**WHAT THE TASK ASKS**. From the line below that contains "def pvDomInt (n" to the line that contains "def Dom_construct_bfs (sort_data", repeat every line exactly, both ends included, and nothing else.

**INFORMATION GIVEN**.
-- pv_equiv track=rewrite | github.com/spin6lock/cache_oblivious_test | main.py | construct_bfs
-- ===== SOURCE A (Python) =====
-- def get_child(direction, item, sort_data):
--     if item[direction][0] > item[direction][1]:
--         return
--     child_index = (item[direction][0] + item[direction][1]) // 2
--     left = (item[direction][0], child_index-1)
--     right = (child_index + 1, item[direction][1])
--     val = sort_data[child_index]
--     return {
--             "val": val,
--             "left": left,
--             "right": right,
--         }
--
-- def construct_bfs(sort_data):
--     result = []
--     open_list = []
--     middle_index = len(sort_data) // 2
--     middle_val = sort_data[middle_index]
--     open_list.append({
--         "val": middle_val,
--         "left": (0, middle_index - 1),
--         "right": (middle_index + 1, len(sort_data) - 1),
--         })
--     while len(open_list) != 0:
--         item = open_list.pop(0)
--         if item == -1:
--             result.append(item)
--             continue
--         else:
--             result.append(item["val"])
--         left_child = get_child("left", item, sort_data)
--         right_child = get_child("right", item, sort_data)
--         if left_child == right_child and right_child is None:
--             continue
--         if left_child:
--             open_list.append(left_child)
--         else:
--             open_list.append(-1)
--         if right_child:
--             open_list.append(right_child)
--         else:
--             open_list.append(-1)
--     return result
-- ===== SOURCE B (Python) =====
-- def construct_bfs(sort_data):
--     n = len(sort_data)
--
--     def build(lo, hi):
--         if lo > hi:
--             return None
--         mid = (lo + hi) // 2
--         return (sort_data[mid], build(lo, mid - 1), build(mid + 1, hi))
--
--     mi = n // 2
--     root = (sort_data[mi], build(0, mi - 1), build(mi + 1, n - 1))
--     result = []
--     queue = [root]
--     i = 0
--     while i < len(queue):
--         item = queue[i]
--         i += 1
--         if item is None:
--             result.append(-1)
--             continue
--         val, left, right = item
--         result.append(val)
--         if left is None and right is None:
--             continue
--         queue.append(left)
--         queue.append(right)
--     return result
-- ===== Notes on version B (the rewrite author's own statement) =====
-- stated objective: faster
-- what changed: B first recursively builds an explicit balanced-BST of node tuples from the sorted array, then does a level-order walk over that tree with an index-pointer queue, instead of A's single BFS loop that expands (lo,hi) index-range dicts on the fly and dequeues with list.pop(0).
import Mathlib
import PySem

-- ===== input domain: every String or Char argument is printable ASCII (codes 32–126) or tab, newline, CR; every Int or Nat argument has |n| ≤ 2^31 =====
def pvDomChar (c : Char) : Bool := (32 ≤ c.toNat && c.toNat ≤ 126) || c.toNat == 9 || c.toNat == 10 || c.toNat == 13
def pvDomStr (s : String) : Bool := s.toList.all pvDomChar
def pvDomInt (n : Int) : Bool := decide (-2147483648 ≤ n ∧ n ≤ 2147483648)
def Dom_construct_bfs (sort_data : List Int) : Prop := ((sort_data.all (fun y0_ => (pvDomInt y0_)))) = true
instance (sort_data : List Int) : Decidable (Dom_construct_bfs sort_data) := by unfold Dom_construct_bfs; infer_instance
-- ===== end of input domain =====

-- B builds the balanced BST explicitly by recursion, then walks it level-order with an
-- index-pointer queue, replacing A's on-the-fly range-dict BFS whose list.pop(0) is quadratic.

-- ===== PORT A =====
-- A's queue item: none = the -1 marker, some (val, leftRange, rightRange) = the dict.
-- get_child: val = sort_data[child_index] can only be out of range when the root access
-- already raised (excluded by Pre_); the port uses .getD 0 there, identically in both ports.
def getChild (rng : Int × Int) (sort_data : List Int) :
    Option (Int × (Int × Int) × (Int × Int)) :=
  if rng.1 > rng.2 then none
  else
    let ci := PySem.Int.floordiv (rng.1 + rng.2) 2
    some ((PySem.List.pyGet? sort_data ci).getD 0, (rng.1, ci - 1), (ci + 1, rng.2))

-- the while-loop; fuel only makes it total (4*len+4 exceeds the ≤ 2*len+1 iterations)
def bfsA (sort_data : List Int) :
    Nat → List (Option (Int × (Int × Int) × (Int × Int))) → List Int → List Int
  | 0, _, result => result
  | _ + 1, [], result => result
  | fuel + 1, none :: rest, result => bfsA sort_data fuel rest (result ++ [-1])
  | fuel + 1, some (v, L, R) :: rest, result =>
    let lc := getChild L sort_data
    let rc := getChild R sort_data
    if lc = none ∧ rc = none then bfsA sort_data fuel rest (result ++ [v])
    else bfsA sort_data fuel (rest ++ [lc, rc]) (result ++ [v])

def construct_bfs (sort_data : List Int) : List Int :=
  let n : Int := sort_data.length
  let mi := PySem.Int.floordiv n 2
  match PySem.List.pyGet? sort_data mi with
  | none => []   -- IndexError in Python (empty list); excluded by Pre_
  | some v =>
      bfsA sort_data (4 * sort_data.length + 4)
        [some (v, (0, mi - 1), (mi + 1, n - 1))] []

-- ===== PORT B =====
-- Source B's node tuple / None becomes a tree: leaf = Python None.
inductive BTree where
  | leaf : BTree
  | node : Int → BTree → BTree → BTree
deriving DecidableEq, Repr

-- Source B's recursive build(lo, hi)
def buildTree (sort_data : List Int) (lo hi : Int) : BTree :=
  if lo > hi then BTree.leaf
  else
    let mid := PySem.Int.floordiv (lo + hi) 2
    BTree.node ((PySem.List.pyGet? sort_data mid).getD 0)
      (buildTree sort_data lo (mid - 1)) (buildTree sort_data (mid + 1) hi)
termination_by (hi + 1 - lo).toNat
decreasing_by
  · have := PySem.Int.floordiv_two_mid_bounds (lo := lo) (hi := hi) (by omega)
    omega
  · have := PySem.Int.floordiv_two_mid_bounds (lo := lo) (hi := hi) (by omega)
    omega

-- Source B's queue loop (index pointer over the growing list = pop from the front);
-- fuel only makes it total, as in bfsA
def bfsB : Nat → List BTree → List Int → List Int
  | 0, _, result => result
  | _ + 1, [], result => result
  | fuel + 1, BTree.leaf :: rest, result => bfsB fuel rest (result ++ [-1])
  | fuel + 1, BTree.node v l r :: rest, result =>
    if l = BTree.leaf ∧ r = BTree.leaf then bfsB fuel rest (result ++ [v])
    else bfsB fuel (rest ++ [l, r]) (result ++ [v])

def construct_bfs_alt (sort_data : List Int) : List Int :=
  let n : Int := sort_data.length
  let mi := PySem.Int.floordiv n 2
  match PySem.List.pyGet? sort_data mi with
  | none => []   -- IndexError in Python (empty list); excluded by Pre_
  | some v =>
      bfsB (4 * sort_data.length + 4)
        [BTree.node v (buildTree sort_data 0 (mi - 1))
                     (buildTree sort_data (mi + 1) (n - 1))] []

-- ===== PRECONDITION & SPEC =====
-- A raises IndexError on the empty list (sort_data[len//2]); B raises there too.
def Pre_construct_bfs (sort_data : List Int) : Prop := sort_data ≠ []
instance (sort_data : List Int) : Decidable (Pre_construct_bfs sort_data) := by
  unfold Pre_construct_bfs; infer_instance
def pvWitness_construct_bfs : List Int := [1, 2, 3]

def Spec_construct_bfs (sort_data : List Int) (out : List Int) : Prop :=
  out = construct_bfs_alt sort_data
instance (sort_data : List Int) (out : List Int) : Decidable (Spec_construct_bfs sort_data out) := by
  unfold Spec_construct_bfs; infer_instance

-- ===== CLAIM (what is proved, stated in full; the proofs are below) =====
def Claim_equal_construct_bfs : Prop :=
  ∀ (sort_data : List Int), Dom_construct_bfs sort_data → Pre_construct_bfs sort_data →
    Spec_construct_bfs sort_data (construct_bfs sort_data)

-- ===== LEMMAS AND PROOFS =====
-- the simulation map: A's queue item ↦ B's queue item
def toTreeItem (sort_data : List Int) :
    Option (Int × (Int × Int) × (Int × Int)) → BTree
  | none => BTree.leaf
  | some (v, L, R) => BTree.node v (buildTree sort_data L.1 L.2) (buildTree sort_data R.1 R.2)

lemma toTreeItem_getChild (sort_data : List Int) (a b : Int) :
    toTreeItem sort_data (getChild (a, b) sort_data) = buildTree sort_data a b := by
  rw [buildTree]
  by_cases h : a > b
  · simp [getChild, h, toTreeItem]
  · simp [getChild, h, toTreeItem]

lemma buildTree_eq_leaf_iff (sort_data : List Int) (a b : Int) :
    buildTree sort_data a b = BTree.leaf ↔ a > b := by
  rw [buildTree]
  by_cases h : a > b <;> simp [h]

lemma getChild_eq_none_iff (sort_data : List Int) (a b : Int) :
    getChild (a, b) sort_data = none ↔ a > b := by
  by_cases h : a > b <;> simp [getChild, h]

lemma bfsA_eq_bfsB (sort_data : List Int) (fuel : Nat)
    (q : List (Option (Int × (Int × Int) × (Int × Int)))) (result : List Int) :
    bfsB fuel (q.map (toTreeItem sort_data)) result = bfsA sort_data fuel q result := by
  induction fuel generalizing q result with
  | zero => simp [bfsA, bfsB]
  | succ fuel ih =>
    match q with
    | [] => simp [bfsA, bfsB]
    | none :: rest => simpa [bfsA, bfsB, toTreeItem] using ih rest (result ++ [-1])
    | some (v, (a₁, b₁), (a₂, b₂)) :: rest =>
      simp only [List.map_cons, toTreeItem, bfsA, bfsB]
      have hL := toTreeItem_getChild sort_data a₁ b₁
      have hR := toTreeItem_getChild sort_data a₂ b₂
      have hcond : (buildTree sort_data a₁ b₁ = BTree.leaf ∧ buildTree sort_data a₂ b₂ = BTree.leaf)
          ↔ (getChild (a₁, b₁) sort_data = none ∧ getChild (a₂, b₂) sort_data = none) := by
        rw [buildTree_eq_leaf_iff, buildTree_eq_leaf_iff,
            getChild_eq_none_iff, getChild_eq_none_iff]
      by_cases h : getChild (a₁, b₁) sort_data = none ∧ getChild (a₂, b₂) sort_data = none
      · rw [if_pos (hcond.mpr h), if_pos h]
        exact ih rest (result ++ [v])
      · rw [if_neg (fun hc => h (hcond.mp hc)), if_neg h]
        have := ih (rest ++ [getChild (a₁, b₁) sort_data, getChild (a₂, b₂) sort_data])
          (result ++ [v])
        rw [List.map_append] at this
        simp only [List.map_cons, List.map_nil, hL, hR] at this
        exact this

-- ===== VERDICT (by name: the statement is the Claim_ definition above) =====
theorem construct_bfs_spec : Claim_equal_construct_bfs := by
  intro sort_data _ _
  unfold Spec_construct_bfs
  simp only [construct_bfs, construct_bfs_alt]
  cases hroot : PySem.List.pyGet? sort_data
      (PySem.Int.floordiv (sort_data.length : Int) 2) with
  | none => rfl
  | some v =>
    dsimp only
    rw [← bfsA_eq_bfsB sort_data]
    simp [toTreeItem]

**TASK ANSWER**.
def pvDomInt (n : Int) : Bool := decide (-2147483648 ≤ n ∧ n ≤ 2147483648)
def Dom_construct_bfs (sort_data : List Int) : Prop := ((sort_data.all (fun y0_ => (pvDomInt y0_)))) = true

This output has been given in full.